A nurse who forced an elderly woman at a Trowbridge nursing home to take medication after threatening to hit her has been suspended from the profession.

Margaret Afaribea Boateng, a nurse at the Ravenscroft Nursing Home in 2008, left the woman “hurt, harmed and frightened” after raising her hand as if to hit her. She also held down her hands and spoon-fed the medication, even though the woman was able to feed herself.

When she realised a colleague, care assistant Titania Wheeler, had witnessed the incident on October 14, 2008, she repeatedly phoned her and, in one aggressive call, reportedly asked: “Why tell the manager that I was going to hit her?”

Boateng was found guilty on all counts, despite denying the charges during a Nursing and Midwifery Council (NMC) hearing last week.

She admitted another charge that, on September 30, 2008, she failed to respond to an emergency call bell at 2am, when she was working on the night shift.

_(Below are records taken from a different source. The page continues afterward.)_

-- pv_equiv track=rewrite | github.com/vedk21/leetcode_solutions | array/medium/max_increase_to_keep_city_skyline.py | findMinVertically
-- ===== SOURCE A (Python) =====
-- from typing import List, Dict
--
-- def findMinVertically(grid: List[List[int]]) -> Dict:
--   row = 0
--   buildingHeightDict = {}
--
--   while row < len(grid):
--     col = 0
--     while col < len(grid[row]):
--       colMax, i = 0, 0
--       while i < len(grid):
--         colMax = grid[i][col] if grid[i][col] > colMax else colMax
--         i += 1
--
--       buildingHeightDict[(row, col)] = min(max(grid[row]), colMax)
--       col += 1
--     row += 1
--
--
--   return buildingHeightDict
-- ===== SOURCE B (Python) =====
-- from typing import List, Dict
--
-- def findMinVertically(grid: List[List[int]]) -> Dict:
--   # One pass per row/column: precompute the row maxima and the column maxima
--   # once, then fill the dictionary by table lookup (O(R*C) instead of O(R^2*C)).
--   if not grid:
--     return {}
--   cols = len(grid[0])
--   if cols == 0:
--     return {}
--   rowMax = [max(r) for r in grid]
--   colMax = []
--   for j in range(cols):
--     cm = 0
--     for r in grid:
--       if r[j] > cm:
--         cm = r[j]
--     colMax.append(cm)
--   return {(i, j): min(rowMax[i], colMax[j])
--           for i in range(len(grid)) for j in range(cols)}
-- ===== Notes on version B (the rewrite author's own statement) =====
-- stated objective: faster
-- what changed: B precomputes the row maxima and the column maxima once and fills the dictionary by table lookup, instead of rescanning the whole grid for the column maximum at every cell as A does.
import Mathlib
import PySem

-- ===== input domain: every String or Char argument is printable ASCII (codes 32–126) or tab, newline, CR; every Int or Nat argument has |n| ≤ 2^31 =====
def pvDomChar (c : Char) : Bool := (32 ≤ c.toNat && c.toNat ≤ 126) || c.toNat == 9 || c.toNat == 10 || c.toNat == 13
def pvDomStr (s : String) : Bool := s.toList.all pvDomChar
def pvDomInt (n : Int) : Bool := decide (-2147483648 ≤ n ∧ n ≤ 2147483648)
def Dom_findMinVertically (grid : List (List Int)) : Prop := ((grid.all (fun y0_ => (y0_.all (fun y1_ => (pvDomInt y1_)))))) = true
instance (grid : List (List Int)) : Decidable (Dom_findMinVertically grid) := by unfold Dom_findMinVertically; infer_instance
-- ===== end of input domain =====

-- B precomputes row/column maxima once and fills the table (O(R*C)); A rescans the grid per cell (O(R^2*C)).
-- Both return a dict keyed (row, col); rendered here as a row-major list of (row, col, value) triples (keys are distinct).

-- ===== PORT A =====
-- A's while loops with counters row/col/i become folds over List.range of the same bounds.
def findMinVertically (grid : List (List Int)) : List (Int × Int × Int) :=
  (List.range grid.length).foldl (fun d (row : Nat) =>
    let grow := grid.getD row []
    (List.range grow.length).foldl (fun d (col : Nat) =>
      let colMax := grid.foldl (fun cm gi =>
        if gi.getD col 0 > cm then gi.getD col 0 else cm) 0
      d ++ [((row : Int), (col : Int), min ((PySem.List.max? grow (fun x => x)).getD 0) colMax)]) d) []

-- ===== PORT B =====
def findMinVertically_alt (grid : List (List Int)) : List (Int × Int × Int) :=
  match grid with
  | [] => []
  | g0 :: _ =>
    let cols := g0.length
    if cols = 0 then [] else
    let rowMax := grid.map (fun r => (PySem.List.max? r (fun x => x)).getD 0)
    let colMax := (List.range cols).map (fun (j : Nat) =>
      grid.foldl (fun cm r => if r.getD j 0 > cm then r.getD j 0 else cm) 0)
    ((List.range grid.length).map (fun (i : Nat) =>
      (List.range cols).map (fun (j : Nat) =>
        ((i : Int), (j : Int), min (rowMax.getD i 0) (colMax.getD j 0))))).flatten

-- ===== PRECONDITION & SPEC =====
-- Pre_ excludes only ragged grids: there A raises IndexError when the per-cell column scan
-- reads grid[i][col] from a row shorter than the current one.
def Pre_findMinVertically (grid : List (List Int)) : Prop :=
  ∀ r ∈ grid, r.length = (grid.headD []).length
instance (grid : List (List Int)) : Decidable (Pre_findMinVertically grid) := by
  unfold Pre_findMinVertically; infer_instance
def pvWitness_findMinVertically : List (List Int) := [[3, 0, 8], [2, 4, 5], [9, 2, 6]]

def Spec_findMinVertically (grid : List (List Int)) (out : List (Int × Int × Int)) : Prop := out = findMinVertically_alt grid
instance (grid : List (List Int)) (out : List (Int × Int × Int)) : Decidable (Spec_findMinVertically grid out) := by unfold Spec_findMinVertically; infer_instance

-- ===== CLAIM (what is proved, stated in full; the proofs are below) =====
def Claim_equal_findMinVertically : Prop := ∀ (grid : List (List Int)), Dom_findMinVertically grid → Pre_findMinVertically grid → Spec_findMinVertically grid (findMinVertically grid)

-- ===== LEMMAS AND PROOFS =====

theorem pv_foldl_append {α β : Type} (g : α → List β) :
    ∀ (l : List α) (d : List β),
      l.foldl (fun d x => d ++ g x) d = d ++ (l.map g).flatten := by
  intro l
  induction l with
  | nil => simp
  | cons x xs ih => intro d; simp [List.foldl, ih]

theorem pv_getD_map {α β : Type} (f : α → β) (l : List α) (i : ℕ) (d : β) (d' : α)
    (h : i < l.length) : (l.map f).getD i d = f (l.getD i d') := by
  simp [List.getD, List.getElem?_map, (List.getElem?_eq_getElem (by simpa using h) : l[i]? = _)]

theorem pv_getD_mem {α : Type} (l : List α) (i : ℕ) (d : α) (h : i < l.length) :
    l.getD i d ∈ l := by
  rw [List.getD_eq_getElem l d h]; exact List.getElem_mem h

theorem pv_flatten_singleton {α β : Type} (f : α → β) (l : List α) :
    (l.map (fun x => [f x])).flatten = l.map f := by
  induction l with
  | nil => rfl
  | cons x xs ih => simp [ih]

theorem findMinVertically_spec' (grid : List (List Int))
    (hp : Pre_findMinVertically grid) :
    findMinVertically grid = findMinVertically_alt grid := by
  cases grid with
  | nil => rfl
  | cons g0 gs =>
    have hpre : ∀ r ∈ g0 :: gs, r.length = g0.length := by
      intro r hr; simpa using hp r hr
    have hA : findMinVertically (g0 :: gs) =
        ((List.range (g0 :: gs).length).map (fun (row : ℕ) =>
          (List.range ((g0 :: gs).getD row []).length).map (fun (col : ℕ) =>
            ((row : Int), (col : Int),
              min ((PySem.List.max? ((g0 :: gs).getD row []) (fun x => x)).getD 0)
                ((g0 :: gs).foldl (fun cm gi =>
                  if gi.getD col 0 > cm then gi.getD col 0 else cm) 0))))).flatten := by
      unfold findMinVertically
      have hfun : (fun (d : List (Int × Int × Int)) (row : ℕ) =>
          let grow := (g0 :: gs).getD row []
          (List.range grow.length).foldl (fun d (col : ℕ) =>
            let colMax := (g0 :: gs).foldl (fun cm gi =>
              if gi.getD col 0 > cm then gi.getD col 0 else cm) 0
            d ++ [((row : Int), (col : Int),
              min ((PySem.List.max? grow (fun x => x)).getD 0) colMax)]) d)
          = (fun d row => d ++
            (List.range ((g0 :: gs).getD row []).length).map (fun (col : ℕ) =>
              ((row : Int), (col : Int),
                min ((PySem.List.max? ((g0 :: gs).getD row []) (fun x => x)).getD 0)
                  ((g0 :: gs).foldl (fun cm gi =>
                    if gi.getD col 0 > cm then gi.getD col 0 else cm) 0)))) := by
        funext d row
        dsimp only
        rw [pv_foldl_append, pv_flatten_singleton]
      rw [hfun, pv_foldl_append]
      simp
    rw [hA]
    have hBdef : findMinVertically_alt (g0 :: gs) =
        (if g0.length = 0 then ([] : List (Int × Int × Int)) else
          ((List.range (g0 :: gs).length).map (fun (i : ℕ) =>
            (List.range g0.length).map (fun (j : ℕ) =>
              ((i : Int), (j : Int),
                min (((g0 :: gs).map (fun r => (PySem.List.max? r (fun x => x)).getD 0)).getD i 0)
                  (((List.range g0.length).map (fun (j : ℕ) =>
                    (g0 :: gs).foldl (fun cm r =>
                      if r.getD j 0 > cm then r.getD j 0 else cm) 0)).getD j 0))))).flatten) := rfl
    rw [hBdef]
    by_cases hc : g0.length = 0
    · rw [if_pos hc]
      apply List.flatten_eq_nil_iff.mpr
      intro l hl
      simp only [List.mem_map] at hl
      obtain ⟨row, hrow, rfl⟩ := hl
      have h0 : ((g0 :: gs).getD row []).length = 0 := by
        rw [hpre ((g0 :: gs).getD row []) (pv_getD_mem _ _ _ (List.mem_range.mp hrow))]
        exact hc
      have h1 : (g0 :: gs).getD row [] = [] := List.length_eq_zero_iff.mp h0
      simp only [List.getD] at h1
      simp [h1]
    · rw [if_neg hc]
      congr 1
      apply List.map_congr_left
      intro row hrow
      have hrl : row < (g0 :: gs).length := List.mem_range.mp hrow
      have hlen : ((g0 :: gs).getD row []).length = g0.length :=
        hpre _ (pv_getD_mem _ _ _ hrl)
      rw [hlen]
      apply List.map_congr_left
      intro col hcol
      have hcl : col < g0.length := List.mem_range.mp hcol
      rw [pv_getD_map (fun r => (PySem.List.max? r (fun x => x)).getD 0) (g0 :: gs) row 0 [] hrl,
        pv_getD_map
          (fun j => (g0 :: gs).foldl (fun cm r => if r.getD j 0 > cm then r.getD j 0 else cm) 0)
          (List.range g0.length) col 0 0 (by simpa using hcl),
        List.getD_eq_getElem (List.range g0.length) 0 (by simpa using hcl)]
      simp

-- ===== VERDICT (by name: the statement is the Claim_ definition above) =====
theorem findMinVertically_spec : Claim_equal_findMinVertically := by
  intro grid _ hp
  exact findMinVertically_spec' grid hp
theorem head_filter_enum (p : String → Bool) :
    ∀ (l : List String) (s : Int),
      ((PySem.List.enumerate l s).filter (fun q => p q.2)).head? =
        (pvFirstP p l).map (fun q => ((s + q.1 : Int), q.2)) := by
  intro l
  induction l with
  | nil => intro s; simp [PySem.List.enumerate_nil, pvFirstP]
  | cons x t ih =>
    intro s
    rw [PySem.List.enumerate_cons]
    by_cases h : p x = true
    · simp [pvFirstP, h]
    · simp only [List.filter_cons, h, pvFirstP, Bool.false_eq_true, if_false, ih]
      cases pvFirstP p t with
      | none => simp
      | some q => simp; ring

-- the same characterisation phrased through proof-side structural scans matching A's behaviour
def pvFindBody : List String → Option (List String)
  | [] => some []
  | line :: rest =>
    if PySem.Chars.isIn "using".toList line.toList then none
    else if PySem.Chars.isIn "summary".toList line.toList then some rest
    else pvFindBody rest

def pvCollect : List String → List (List Char)
  | [] => []
  | line :: rest =>
    if PySem.Chars.isIn "</summary>".toList line.toList then []
    else pvStripRep line :: pvCollect rest

-- once inDescription, A's loop just appends pvCollect of the rest
theorem pvLoopA_true (rest : List String) (retVal : String) (descr : List (List Char)) :
    pvLoopA rest true retVal descr = (retVal, descr ++ pvCollect rest) := by
  induction rest generalizing descr with
  | nil => simp [pvLoopA, pvCollect]
  | cons line t ih =>
    simp only [pvLoopA, pvCollect]
    rw [if_pos trivial]
    by_cases h : PySem.Chars.isIn "</summary>".toList line.toList = true
    · rw [if_pos h, if_pos h]; simp
    · rw [if_neg h, if_neg h, ih]; simp
-- ===== LEMMAS AND PROOFS =====

-- A's loop is a no-op when k < 0 (both branch guards are false).
lemma foldA_of_neg (nums : List Int) (k : Int) (hk : k < 0) (l : List Int) (a : Int) :
    l.foldl
      (fun answer num =>
        let answer := if k > 0 ∧ (PySem.Dict.counter nums).contains (num + k) then answer + 1 else answer
        if k = 0 ∧ (PySem.Dict.counter nums).getD num 0 > 1 then answer + 1 else answer)
      a = a := by
  induction l generalizing a with
  | nil => rfl
  | cons x t ih =>
      show List.foldl _ (if k = 0 ∧ _ then _ else _) t = a
      rw [if_neg (by omega), if_neg (by omega)]
      exact ih a

-- For k = 0, A's loop counts the values occurring at least twice in nums.
lemma foldA_of_zero (nums l : List Int) (a : Int) :
    l.foldl
      (fun answer num =>
        let answer := if (0:Int) > 0 ∧ (PySem.Dict.counter nums).contains (num + 0) then answer + 1 else answer
        if (0:Int) = 0 ∧ (PySem.Dict.counter nums).getD num 0 > 1 then answer + 1 else answer)
      a = a + (l.countP (fun num => decide (2 ≤ nums.count num)) : Int) := by
  have hstep : (fun (answer : Int) num =>
      let answer := if (0:Int) > 0 ∧ (PySem.Dict.counter nums).contains (num + 0) = true then answer + 1 else answer
      if (0:Int) = 0 ∧ (PySem.Dict.counter nums).getD num 0 > 1 then answer + 1 else answer)
      = (fun (answer : Int) num => if 2 ≤ nums.count num then answer + 1 else answer) := by
    funext a n
    show (if (0:Int) = 0 ∧ (PySem.Dict.counter nums).getD n 0 > 1 then
        (if (0:Int) > 0 ∧ (PySem.Dict.counter nums).contains (n + 0) = true then a + 1 else a) + 1
      else (if (0:Int) > 0 ∧ (PySem.Dict.counter nums).contains (n + 0) = true then a + 1 else a)) = _
    rw [if_neg (show ¬((0:Int) > 0 ∧ (PySem.Dict.counter nums).contains (n + 0) = true) from
      fun h => absurd h.1 (by omega))]
    refine if_congr ?_ rfl rfl
    rw [PySem.Dict.getD_counter]
    constructor
    · intro h; exact_mod_cast h.2
    · intro h; exact ⟨rfl, by exact_mod_cast h⟩
  rw [hstep, PySem.List.foldl_ite_add_one (fun num => 2 ≤ nums.count num)]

Ms Wheeler told the hearing she had seen Boateng enter the woman’s room with medication on a spoon, before holding her hands towards her chest and forcibly placing the medication in her mouth.

Barbara Buchan, the former manager of the home in Hilper-ton Road, was praised for her “professional” approach to the investigation.

She had a conversation with the patient the day after, which was witnessed by a third party, in which the woman corroborated Ms Wheeler’s account.

Boateng’s defence was at odds with that story. She claimed she was holding a medicine pot in one hand, which would not have allowed her to restrain the patient’s hands.

But the argument fell apart as it was revealed the patient had screamed and tried to spit out the medicine.

The three-strong NMC panel reported: “This strongly suggested that Patient A did not consent to her medication and therefore the fact that the registrant admitted that she gave the medication leads the panel to the conclusion that such medication was given without consent.”

Boateng was given an 18-month suspension, despite her current, Frome-based employer offering supervision.

The panel said it needed to protect the public from “fundamental” departures from the code which governs nurses.